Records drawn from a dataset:
----------------------------------------
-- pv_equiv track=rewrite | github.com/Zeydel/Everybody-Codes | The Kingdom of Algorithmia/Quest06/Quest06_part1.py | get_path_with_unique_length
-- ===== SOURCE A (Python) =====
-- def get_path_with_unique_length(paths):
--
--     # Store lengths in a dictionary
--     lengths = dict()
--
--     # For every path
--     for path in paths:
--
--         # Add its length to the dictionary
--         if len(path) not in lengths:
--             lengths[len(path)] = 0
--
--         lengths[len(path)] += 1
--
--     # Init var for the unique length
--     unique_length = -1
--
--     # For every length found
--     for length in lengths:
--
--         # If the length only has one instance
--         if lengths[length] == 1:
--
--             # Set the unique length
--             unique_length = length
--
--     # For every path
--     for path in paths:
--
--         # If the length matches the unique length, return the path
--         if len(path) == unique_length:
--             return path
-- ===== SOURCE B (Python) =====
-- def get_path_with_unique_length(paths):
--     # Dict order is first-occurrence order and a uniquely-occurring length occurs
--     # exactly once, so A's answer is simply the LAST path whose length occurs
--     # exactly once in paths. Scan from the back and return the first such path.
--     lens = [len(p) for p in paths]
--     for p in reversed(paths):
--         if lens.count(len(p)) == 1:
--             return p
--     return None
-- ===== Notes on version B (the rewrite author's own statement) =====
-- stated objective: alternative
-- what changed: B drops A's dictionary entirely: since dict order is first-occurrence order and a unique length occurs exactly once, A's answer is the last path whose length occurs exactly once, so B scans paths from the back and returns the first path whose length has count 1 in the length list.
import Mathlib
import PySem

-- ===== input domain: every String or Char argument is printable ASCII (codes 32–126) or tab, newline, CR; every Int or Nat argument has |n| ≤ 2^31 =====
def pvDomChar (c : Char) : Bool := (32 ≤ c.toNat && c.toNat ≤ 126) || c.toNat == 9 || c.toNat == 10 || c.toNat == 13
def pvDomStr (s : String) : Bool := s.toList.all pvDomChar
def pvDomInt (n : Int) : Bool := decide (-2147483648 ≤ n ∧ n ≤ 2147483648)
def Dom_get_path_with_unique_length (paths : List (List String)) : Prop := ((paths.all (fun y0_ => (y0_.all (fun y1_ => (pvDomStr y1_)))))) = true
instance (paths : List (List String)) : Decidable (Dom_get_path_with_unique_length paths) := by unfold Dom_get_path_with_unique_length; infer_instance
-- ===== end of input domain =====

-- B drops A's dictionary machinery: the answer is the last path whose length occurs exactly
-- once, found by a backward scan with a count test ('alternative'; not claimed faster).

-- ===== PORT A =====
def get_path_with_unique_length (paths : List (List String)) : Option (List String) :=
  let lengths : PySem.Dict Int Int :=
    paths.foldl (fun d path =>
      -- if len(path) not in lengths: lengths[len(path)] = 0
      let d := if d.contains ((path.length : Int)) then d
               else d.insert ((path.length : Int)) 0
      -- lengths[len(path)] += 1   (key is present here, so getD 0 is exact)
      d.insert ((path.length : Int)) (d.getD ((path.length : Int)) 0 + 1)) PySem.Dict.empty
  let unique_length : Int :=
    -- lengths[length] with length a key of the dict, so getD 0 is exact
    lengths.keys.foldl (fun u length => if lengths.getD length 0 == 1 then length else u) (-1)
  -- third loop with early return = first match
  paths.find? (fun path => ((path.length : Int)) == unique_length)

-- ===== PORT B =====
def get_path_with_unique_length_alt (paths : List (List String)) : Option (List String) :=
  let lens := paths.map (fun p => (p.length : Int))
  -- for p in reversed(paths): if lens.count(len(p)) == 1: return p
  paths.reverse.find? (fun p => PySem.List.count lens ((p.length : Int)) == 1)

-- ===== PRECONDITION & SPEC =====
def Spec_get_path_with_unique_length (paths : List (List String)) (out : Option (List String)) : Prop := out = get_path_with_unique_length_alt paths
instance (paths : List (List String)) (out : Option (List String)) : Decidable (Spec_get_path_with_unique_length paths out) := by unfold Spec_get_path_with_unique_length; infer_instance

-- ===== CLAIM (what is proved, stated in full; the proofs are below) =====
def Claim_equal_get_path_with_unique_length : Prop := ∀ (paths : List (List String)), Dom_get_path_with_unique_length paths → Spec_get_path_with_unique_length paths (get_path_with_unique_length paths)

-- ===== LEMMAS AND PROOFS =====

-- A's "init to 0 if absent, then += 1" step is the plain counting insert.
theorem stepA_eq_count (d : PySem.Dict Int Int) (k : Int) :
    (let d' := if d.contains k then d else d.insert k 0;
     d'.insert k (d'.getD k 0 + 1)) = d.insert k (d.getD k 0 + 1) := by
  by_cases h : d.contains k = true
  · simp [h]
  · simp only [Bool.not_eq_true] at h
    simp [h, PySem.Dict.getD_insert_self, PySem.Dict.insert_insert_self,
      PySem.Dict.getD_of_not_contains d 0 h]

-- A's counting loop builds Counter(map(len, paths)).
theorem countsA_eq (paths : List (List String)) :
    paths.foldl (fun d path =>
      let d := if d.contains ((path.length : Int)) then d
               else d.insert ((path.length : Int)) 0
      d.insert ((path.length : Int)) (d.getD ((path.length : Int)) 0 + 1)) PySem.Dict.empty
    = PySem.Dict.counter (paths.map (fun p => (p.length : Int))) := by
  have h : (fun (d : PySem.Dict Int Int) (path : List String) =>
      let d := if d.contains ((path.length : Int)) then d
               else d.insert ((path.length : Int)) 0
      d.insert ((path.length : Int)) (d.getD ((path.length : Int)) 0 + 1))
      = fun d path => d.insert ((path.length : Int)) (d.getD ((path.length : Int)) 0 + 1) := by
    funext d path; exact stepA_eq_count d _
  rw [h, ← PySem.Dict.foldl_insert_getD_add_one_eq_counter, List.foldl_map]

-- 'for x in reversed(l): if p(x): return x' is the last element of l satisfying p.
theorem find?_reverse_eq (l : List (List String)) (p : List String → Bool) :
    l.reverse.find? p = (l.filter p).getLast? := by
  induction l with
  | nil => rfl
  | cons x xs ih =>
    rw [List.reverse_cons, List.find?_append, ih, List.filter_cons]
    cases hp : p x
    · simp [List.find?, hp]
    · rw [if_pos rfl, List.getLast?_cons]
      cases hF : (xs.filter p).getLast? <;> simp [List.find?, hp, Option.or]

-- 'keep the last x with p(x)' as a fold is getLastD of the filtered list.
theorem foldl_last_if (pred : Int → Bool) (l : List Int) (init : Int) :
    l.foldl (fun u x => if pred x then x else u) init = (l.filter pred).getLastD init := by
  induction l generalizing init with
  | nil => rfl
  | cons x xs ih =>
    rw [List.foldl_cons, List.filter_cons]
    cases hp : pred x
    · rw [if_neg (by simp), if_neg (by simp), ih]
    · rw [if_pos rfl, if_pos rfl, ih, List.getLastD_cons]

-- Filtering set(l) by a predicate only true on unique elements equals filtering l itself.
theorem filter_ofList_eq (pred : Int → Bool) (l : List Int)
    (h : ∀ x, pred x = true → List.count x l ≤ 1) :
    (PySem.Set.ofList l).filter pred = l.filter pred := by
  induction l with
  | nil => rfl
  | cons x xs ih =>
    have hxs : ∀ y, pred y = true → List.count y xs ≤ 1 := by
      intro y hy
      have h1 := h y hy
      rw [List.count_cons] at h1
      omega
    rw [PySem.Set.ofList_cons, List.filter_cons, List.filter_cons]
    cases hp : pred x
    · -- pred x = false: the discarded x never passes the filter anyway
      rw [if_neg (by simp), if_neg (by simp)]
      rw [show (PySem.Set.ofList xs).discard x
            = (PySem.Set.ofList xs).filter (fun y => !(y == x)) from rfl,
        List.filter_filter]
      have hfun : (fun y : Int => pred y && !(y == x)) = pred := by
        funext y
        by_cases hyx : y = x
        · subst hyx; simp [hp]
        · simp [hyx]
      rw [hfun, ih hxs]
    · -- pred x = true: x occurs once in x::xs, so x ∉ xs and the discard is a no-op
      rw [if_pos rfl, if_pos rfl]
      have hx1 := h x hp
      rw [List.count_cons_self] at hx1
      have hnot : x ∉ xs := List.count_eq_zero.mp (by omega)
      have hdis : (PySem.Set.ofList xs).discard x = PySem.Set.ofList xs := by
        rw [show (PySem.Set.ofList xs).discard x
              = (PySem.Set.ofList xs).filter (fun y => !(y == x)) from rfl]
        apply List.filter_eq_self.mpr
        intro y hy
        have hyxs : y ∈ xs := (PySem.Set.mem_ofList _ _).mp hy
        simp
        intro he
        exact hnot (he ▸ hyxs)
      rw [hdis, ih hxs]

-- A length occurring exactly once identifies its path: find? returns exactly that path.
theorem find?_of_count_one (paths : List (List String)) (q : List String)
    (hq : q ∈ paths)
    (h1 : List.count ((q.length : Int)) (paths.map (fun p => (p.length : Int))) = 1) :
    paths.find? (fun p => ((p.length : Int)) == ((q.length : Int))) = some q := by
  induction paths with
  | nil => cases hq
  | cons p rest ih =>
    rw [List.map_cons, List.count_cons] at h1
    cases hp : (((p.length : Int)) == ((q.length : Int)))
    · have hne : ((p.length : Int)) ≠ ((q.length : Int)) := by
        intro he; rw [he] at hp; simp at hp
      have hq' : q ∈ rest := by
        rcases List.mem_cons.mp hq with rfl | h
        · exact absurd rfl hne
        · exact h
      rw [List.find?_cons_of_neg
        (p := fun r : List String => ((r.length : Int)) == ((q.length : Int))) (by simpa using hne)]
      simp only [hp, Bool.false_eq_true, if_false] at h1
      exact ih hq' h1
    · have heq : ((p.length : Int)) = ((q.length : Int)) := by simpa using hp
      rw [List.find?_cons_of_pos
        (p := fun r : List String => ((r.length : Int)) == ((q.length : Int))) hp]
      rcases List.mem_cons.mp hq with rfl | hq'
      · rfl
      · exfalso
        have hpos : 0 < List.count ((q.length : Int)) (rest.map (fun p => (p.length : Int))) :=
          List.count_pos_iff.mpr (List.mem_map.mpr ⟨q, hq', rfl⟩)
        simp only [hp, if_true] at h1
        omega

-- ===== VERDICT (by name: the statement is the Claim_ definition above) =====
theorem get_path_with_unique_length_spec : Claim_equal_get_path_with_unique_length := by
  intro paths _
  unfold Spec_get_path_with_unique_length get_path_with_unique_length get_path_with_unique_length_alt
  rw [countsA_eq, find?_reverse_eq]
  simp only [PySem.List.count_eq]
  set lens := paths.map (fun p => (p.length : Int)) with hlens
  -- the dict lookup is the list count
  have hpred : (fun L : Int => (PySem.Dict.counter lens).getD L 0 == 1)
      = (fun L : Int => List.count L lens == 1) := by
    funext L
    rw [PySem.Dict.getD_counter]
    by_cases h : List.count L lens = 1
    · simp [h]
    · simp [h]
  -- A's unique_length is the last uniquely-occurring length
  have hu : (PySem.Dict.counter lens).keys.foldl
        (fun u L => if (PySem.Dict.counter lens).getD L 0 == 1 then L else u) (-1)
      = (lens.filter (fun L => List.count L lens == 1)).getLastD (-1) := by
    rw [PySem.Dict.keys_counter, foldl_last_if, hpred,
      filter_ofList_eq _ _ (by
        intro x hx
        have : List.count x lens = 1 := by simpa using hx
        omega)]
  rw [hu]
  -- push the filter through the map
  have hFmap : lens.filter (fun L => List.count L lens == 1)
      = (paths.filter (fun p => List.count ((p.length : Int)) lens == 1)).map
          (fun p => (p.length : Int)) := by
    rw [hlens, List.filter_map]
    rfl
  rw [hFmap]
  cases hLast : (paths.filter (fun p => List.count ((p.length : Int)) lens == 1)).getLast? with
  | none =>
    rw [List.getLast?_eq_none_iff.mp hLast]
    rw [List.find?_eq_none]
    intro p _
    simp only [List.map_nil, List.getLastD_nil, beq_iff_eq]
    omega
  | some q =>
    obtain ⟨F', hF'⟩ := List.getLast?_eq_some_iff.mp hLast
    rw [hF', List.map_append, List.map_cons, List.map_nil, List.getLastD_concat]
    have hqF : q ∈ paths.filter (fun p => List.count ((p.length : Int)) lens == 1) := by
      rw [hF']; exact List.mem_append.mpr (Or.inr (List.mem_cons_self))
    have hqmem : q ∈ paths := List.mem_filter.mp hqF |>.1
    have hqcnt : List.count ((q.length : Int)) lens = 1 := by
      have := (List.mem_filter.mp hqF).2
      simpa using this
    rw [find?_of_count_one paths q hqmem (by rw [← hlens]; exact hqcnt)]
----------------------------------------
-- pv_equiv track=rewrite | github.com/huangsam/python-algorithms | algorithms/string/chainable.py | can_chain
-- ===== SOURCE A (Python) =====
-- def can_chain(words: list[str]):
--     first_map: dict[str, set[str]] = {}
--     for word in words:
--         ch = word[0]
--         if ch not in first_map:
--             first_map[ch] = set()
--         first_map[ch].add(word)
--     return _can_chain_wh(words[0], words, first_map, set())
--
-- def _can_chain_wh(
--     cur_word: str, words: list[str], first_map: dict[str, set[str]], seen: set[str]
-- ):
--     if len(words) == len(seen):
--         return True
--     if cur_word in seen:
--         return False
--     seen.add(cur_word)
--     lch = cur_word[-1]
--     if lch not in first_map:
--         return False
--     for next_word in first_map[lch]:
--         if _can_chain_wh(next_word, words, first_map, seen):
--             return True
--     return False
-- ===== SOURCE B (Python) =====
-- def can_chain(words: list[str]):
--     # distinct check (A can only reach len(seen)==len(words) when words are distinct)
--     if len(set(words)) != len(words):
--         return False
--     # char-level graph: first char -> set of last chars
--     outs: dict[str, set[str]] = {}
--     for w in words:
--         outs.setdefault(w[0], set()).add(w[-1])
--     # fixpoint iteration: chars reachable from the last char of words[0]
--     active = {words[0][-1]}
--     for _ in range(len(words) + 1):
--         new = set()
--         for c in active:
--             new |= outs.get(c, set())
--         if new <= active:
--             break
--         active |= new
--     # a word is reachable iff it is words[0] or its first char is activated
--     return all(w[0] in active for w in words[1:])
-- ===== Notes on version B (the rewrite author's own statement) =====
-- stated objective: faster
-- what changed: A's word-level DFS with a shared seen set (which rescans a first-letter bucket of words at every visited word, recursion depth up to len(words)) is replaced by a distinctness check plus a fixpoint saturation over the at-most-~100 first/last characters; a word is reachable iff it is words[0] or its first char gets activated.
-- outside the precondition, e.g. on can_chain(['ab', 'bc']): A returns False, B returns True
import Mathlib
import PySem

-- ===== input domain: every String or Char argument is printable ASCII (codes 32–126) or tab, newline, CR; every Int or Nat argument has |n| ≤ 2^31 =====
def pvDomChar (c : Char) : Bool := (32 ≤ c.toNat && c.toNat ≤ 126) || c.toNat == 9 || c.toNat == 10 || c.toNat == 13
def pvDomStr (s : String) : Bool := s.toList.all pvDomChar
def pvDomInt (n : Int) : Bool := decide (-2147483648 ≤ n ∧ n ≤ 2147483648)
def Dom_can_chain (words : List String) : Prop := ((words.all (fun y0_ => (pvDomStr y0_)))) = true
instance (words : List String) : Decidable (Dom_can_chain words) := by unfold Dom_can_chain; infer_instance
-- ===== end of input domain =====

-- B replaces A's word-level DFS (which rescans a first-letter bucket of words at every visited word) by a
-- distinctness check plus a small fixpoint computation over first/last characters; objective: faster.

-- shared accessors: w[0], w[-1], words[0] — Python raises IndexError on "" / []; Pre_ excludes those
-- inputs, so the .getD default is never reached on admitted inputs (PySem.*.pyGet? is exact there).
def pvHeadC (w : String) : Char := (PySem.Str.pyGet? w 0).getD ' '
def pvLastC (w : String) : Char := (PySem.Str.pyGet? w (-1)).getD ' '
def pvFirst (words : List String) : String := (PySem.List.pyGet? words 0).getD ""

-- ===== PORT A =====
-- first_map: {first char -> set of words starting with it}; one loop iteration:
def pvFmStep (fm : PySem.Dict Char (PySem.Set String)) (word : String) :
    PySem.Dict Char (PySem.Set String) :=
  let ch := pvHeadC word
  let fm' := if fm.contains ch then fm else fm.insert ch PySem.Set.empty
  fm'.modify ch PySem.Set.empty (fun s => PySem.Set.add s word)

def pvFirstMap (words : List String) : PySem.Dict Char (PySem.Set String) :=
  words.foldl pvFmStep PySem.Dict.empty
----------------------------------------
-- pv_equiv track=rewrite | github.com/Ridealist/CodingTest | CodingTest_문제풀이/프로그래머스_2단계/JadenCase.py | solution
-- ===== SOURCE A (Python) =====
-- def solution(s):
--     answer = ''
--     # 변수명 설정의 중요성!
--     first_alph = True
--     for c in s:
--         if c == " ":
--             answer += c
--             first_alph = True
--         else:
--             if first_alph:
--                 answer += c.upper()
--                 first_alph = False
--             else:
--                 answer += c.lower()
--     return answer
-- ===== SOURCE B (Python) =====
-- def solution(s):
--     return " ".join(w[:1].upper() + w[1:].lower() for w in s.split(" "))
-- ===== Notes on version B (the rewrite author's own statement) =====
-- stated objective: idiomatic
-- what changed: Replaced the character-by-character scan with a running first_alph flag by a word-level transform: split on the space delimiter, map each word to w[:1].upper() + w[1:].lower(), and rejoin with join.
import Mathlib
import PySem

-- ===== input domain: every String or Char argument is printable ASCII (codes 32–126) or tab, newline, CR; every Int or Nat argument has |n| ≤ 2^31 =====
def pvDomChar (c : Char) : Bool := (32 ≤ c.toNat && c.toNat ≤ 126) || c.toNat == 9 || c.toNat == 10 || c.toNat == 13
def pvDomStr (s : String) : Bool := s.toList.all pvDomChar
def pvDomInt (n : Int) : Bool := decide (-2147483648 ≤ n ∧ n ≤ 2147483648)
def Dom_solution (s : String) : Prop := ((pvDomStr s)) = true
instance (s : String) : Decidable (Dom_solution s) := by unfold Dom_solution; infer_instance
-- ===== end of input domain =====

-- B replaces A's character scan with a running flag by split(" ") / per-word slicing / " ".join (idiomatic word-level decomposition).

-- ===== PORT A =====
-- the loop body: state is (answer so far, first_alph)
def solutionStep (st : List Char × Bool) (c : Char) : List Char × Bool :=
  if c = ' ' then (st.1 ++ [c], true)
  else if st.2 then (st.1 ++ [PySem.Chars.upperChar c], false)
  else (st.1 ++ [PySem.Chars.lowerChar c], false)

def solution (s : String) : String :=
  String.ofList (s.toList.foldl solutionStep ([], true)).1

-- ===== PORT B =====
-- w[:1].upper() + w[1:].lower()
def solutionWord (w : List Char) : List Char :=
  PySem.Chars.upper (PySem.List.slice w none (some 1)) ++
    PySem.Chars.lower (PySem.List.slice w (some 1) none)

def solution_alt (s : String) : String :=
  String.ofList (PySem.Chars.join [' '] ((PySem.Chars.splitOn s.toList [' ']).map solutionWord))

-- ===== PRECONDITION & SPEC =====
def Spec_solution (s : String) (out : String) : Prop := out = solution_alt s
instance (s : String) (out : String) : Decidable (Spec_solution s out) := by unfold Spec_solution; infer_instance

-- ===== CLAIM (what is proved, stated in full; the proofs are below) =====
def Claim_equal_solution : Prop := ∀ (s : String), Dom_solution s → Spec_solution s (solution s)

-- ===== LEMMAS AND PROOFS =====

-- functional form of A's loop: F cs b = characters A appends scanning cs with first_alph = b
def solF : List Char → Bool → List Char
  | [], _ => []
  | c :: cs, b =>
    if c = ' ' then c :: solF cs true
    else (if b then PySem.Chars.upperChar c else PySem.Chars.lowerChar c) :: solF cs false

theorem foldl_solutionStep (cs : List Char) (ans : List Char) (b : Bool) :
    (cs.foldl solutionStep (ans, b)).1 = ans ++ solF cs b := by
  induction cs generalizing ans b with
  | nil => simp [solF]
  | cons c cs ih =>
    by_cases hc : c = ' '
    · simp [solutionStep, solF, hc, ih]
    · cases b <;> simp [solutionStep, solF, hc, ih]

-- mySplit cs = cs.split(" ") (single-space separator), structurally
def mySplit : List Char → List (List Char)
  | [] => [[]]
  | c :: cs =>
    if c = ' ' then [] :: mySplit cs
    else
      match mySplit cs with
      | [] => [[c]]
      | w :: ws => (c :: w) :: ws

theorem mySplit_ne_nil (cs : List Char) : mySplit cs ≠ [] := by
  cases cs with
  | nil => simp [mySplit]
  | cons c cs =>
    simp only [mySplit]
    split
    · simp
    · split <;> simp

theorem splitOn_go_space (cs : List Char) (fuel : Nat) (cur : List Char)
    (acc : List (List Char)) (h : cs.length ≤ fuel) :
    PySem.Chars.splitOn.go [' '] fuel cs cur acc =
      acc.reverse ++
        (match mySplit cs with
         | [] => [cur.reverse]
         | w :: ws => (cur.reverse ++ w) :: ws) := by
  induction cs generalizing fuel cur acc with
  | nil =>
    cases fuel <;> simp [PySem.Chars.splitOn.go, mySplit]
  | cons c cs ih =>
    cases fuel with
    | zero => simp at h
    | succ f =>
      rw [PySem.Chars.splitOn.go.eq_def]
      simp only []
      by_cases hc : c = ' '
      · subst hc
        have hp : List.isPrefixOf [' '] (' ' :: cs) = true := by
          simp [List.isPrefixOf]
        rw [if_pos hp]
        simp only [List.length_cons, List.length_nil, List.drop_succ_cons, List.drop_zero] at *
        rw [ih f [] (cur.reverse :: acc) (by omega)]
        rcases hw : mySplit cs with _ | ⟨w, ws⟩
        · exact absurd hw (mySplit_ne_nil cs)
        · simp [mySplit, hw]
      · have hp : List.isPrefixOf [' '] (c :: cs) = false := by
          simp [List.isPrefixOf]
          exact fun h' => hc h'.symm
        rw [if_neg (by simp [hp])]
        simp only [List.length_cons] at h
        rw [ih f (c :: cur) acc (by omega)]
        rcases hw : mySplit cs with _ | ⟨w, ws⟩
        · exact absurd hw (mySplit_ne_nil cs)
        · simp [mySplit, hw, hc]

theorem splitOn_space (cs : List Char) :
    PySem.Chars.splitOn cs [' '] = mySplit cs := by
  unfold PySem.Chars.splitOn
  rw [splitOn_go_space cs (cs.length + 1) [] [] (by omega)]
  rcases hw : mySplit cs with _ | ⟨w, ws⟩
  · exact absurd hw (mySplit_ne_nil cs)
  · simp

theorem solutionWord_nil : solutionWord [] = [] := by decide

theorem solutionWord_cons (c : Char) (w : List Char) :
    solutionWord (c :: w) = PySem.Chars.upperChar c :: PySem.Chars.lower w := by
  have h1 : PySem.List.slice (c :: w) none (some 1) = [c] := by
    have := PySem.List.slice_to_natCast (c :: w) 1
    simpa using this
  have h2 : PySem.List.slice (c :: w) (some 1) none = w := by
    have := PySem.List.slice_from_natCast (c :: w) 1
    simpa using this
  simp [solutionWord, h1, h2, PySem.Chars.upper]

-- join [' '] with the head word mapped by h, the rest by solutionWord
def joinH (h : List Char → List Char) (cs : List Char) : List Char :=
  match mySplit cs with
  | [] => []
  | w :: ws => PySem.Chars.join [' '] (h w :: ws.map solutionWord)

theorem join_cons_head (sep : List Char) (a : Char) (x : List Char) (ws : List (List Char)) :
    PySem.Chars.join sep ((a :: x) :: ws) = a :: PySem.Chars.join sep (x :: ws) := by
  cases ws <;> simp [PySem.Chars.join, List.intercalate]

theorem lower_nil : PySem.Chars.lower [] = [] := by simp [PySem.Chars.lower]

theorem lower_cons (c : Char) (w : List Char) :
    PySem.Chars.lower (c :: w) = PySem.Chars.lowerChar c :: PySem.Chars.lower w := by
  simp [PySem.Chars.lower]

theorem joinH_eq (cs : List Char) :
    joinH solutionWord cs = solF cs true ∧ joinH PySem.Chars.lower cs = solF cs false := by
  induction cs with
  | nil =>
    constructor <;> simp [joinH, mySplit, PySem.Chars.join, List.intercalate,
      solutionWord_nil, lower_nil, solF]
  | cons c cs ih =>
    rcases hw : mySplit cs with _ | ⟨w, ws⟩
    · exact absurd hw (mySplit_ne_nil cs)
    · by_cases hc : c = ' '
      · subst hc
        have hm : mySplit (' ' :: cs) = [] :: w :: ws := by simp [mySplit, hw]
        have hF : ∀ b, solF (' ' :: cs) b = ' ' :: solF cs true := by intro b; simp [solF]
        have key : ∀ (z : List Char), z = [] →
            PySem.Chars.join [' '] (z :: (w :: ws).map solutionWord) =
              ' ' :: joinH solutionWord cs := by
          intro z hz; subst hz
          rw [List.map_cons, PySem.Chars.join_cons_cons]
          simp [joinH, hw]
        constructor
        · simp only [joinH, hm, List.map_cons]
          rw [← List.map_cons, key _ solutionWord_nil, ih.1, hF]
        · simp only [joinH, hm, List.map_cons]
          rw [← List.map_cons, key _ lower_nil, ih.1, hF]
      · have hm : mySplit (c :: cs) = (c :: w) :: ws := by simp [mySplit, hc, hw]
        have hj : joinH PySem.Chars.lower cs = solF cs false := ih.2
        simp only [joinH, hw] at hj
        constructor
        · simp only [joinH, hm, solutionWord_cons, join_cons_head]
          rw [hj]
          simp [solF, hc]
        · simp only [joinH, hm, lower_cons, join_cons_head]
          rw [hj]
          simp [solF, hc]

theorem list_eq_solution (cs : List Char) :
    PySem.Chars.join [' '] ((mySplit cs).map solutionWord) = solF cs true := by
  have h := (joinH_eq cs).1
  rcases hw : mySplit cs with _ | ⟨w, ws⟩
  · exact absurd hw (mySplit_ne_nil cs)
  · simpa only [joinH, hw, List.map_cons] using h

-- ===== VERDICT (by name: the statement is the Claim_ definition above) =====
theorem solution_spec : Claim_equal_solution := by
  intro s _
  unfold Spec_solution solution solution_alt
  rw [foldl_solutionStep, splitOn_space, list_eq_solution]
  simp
----------------------------------------
• TASK TO CARRY OUT
Extract every line of the records above that contains the word "plus".

• RESULT OF THE EXERCISE
-- what changed: A's word-level DFS with a shared seen set (which rescans a first-letter bucket of words at every visited word, recursion depth up to len(words)) is replaced by a distinctness check plus a fixpoint saturation over the at-most-~100 first/last characters; a word is reachable iff it is words[0] or its first char gets activated.
-- distinctness check plus a small fixpoint computation over first/last characters; objective: faster.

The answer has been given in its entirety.